In a survey to estimate the proportion "p" of votes that a party will poll in an election, the voter list is divided into male and female lists.
A sample of 100 from each list by simple random sampling without replacement (SRSWOR) is taken.
It is observed that $x_1$ and $x_2$ respectively from the samples will vote for the party.
The estimate of p is taken as $p=\dfrac{x_1+x_2}{200}$.
Is this a biased estimate ? Answer given: Yes. An undivided voter list would give unbiased estimate.
I did not understand why this approach would lead to a biased estimate.

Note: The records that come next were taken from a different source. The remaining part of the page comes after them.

lemma perm_flatMap_filter (K : List Char) : ∀ (xs : List (Char × Nat)), K.Nodup →
    (∀ p ∈ xs, kc p.1 ∈ K) →
    (K.flatMap (fun k => xs.filter (fun p => kc p.1 == k))).Perm xs := by
  induction K with
  | nil =>
    intro xs _ hmem
    match xs with
    | [] => rfl
    | p :: t => exact absurd (hmem p (by simp)) (by simp)
  | cons k K ih =>
    intro xs hnd hmem
    rw [List.nodup_cons] at hnd
    obtain ⟨hk, hnd⟩ := hnd
    rw [List.flatMap_cons]
    have hcongr : K.flatMap (fun k' => xs.filter (fun p => kc p.1 == k'))
        = K.flatMap (fun k' => (xs.filter (fun p => !(kc p.1 == k))).filter (fun p => kc p.1 == k')) := by
      apply List.flatMap_congr
      intro k' hk'
      rw [List.filter_filter]
      apply List.filter_congr
      intro p _
      by_cases hpk : kc p.1 = k'
      · have hne : k' ≠ k := fun e => hk (e ▸ hk')
        simp [hpk, hne]
      · simp [hpk]
    rw [hcongr]
    have hperm := ih (xs.filter (fun p => !(kc p.1 == k))) hnd
      (by
        intro p hp
        rw [List.mem_filter] at hp
        have := hmem p hp.1
        rcases List.mem_cons.mp this with h | h
        · exact absurd h (by simpa using hp.2)
        · exact h)
    exact (List.Perm.append_left _ hperm).trans (List.filter_append_perm _ xs)

lemma Spairs_perm (w : List Char) : (Spairs w).Perm w.zipIdx := by
  unfold Spairs sKeys
  apply perm_flatMap_filter
  · exact ((PySem.List.sorted_perm _ _ _).nodup_iff).mpr (PySem.Set.nodup_ofList _)
  · intro p hp
    rw [PySem.List.mem_sorted, PySem.Set.mem_ofList]
    have : p.1 ∈ w := by
      have := List.mem_zipIdx hp
      simp only [this.2.2]
      exact List.getElem_mem _
    exact List.mem_map.mpr ⟨p.1, this, rfl⟩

I know the statistical definition of unbiasedness (when mean of the sampling distribution of a statistic equals the corresponding population parameter.)
Any hints ?
Imagine for a moment that there are 10,000 male voters and 100,000 female voters. Then each male in the sample represents 100 actual voters and each female in the sample represents 1,000 actual voters. So the estimate for the total number of people who vote for this party ought to be $100 x_1 + 1,000x_2$ and the estimate for the percentage ought to be $$ \tilde p = \frac{100 x_1 + 1,000x_2}{110,000} = \frac{x_1 + 10x_2}{1,100} $$
which is unbiased. Using an undivided (unblocked) sample of 200 also gives an unbiased estimate with lower variance.
The estimate $\frac{x_1 + x_2}{200}$ is unbiased only if the the number of male and female voters is the same.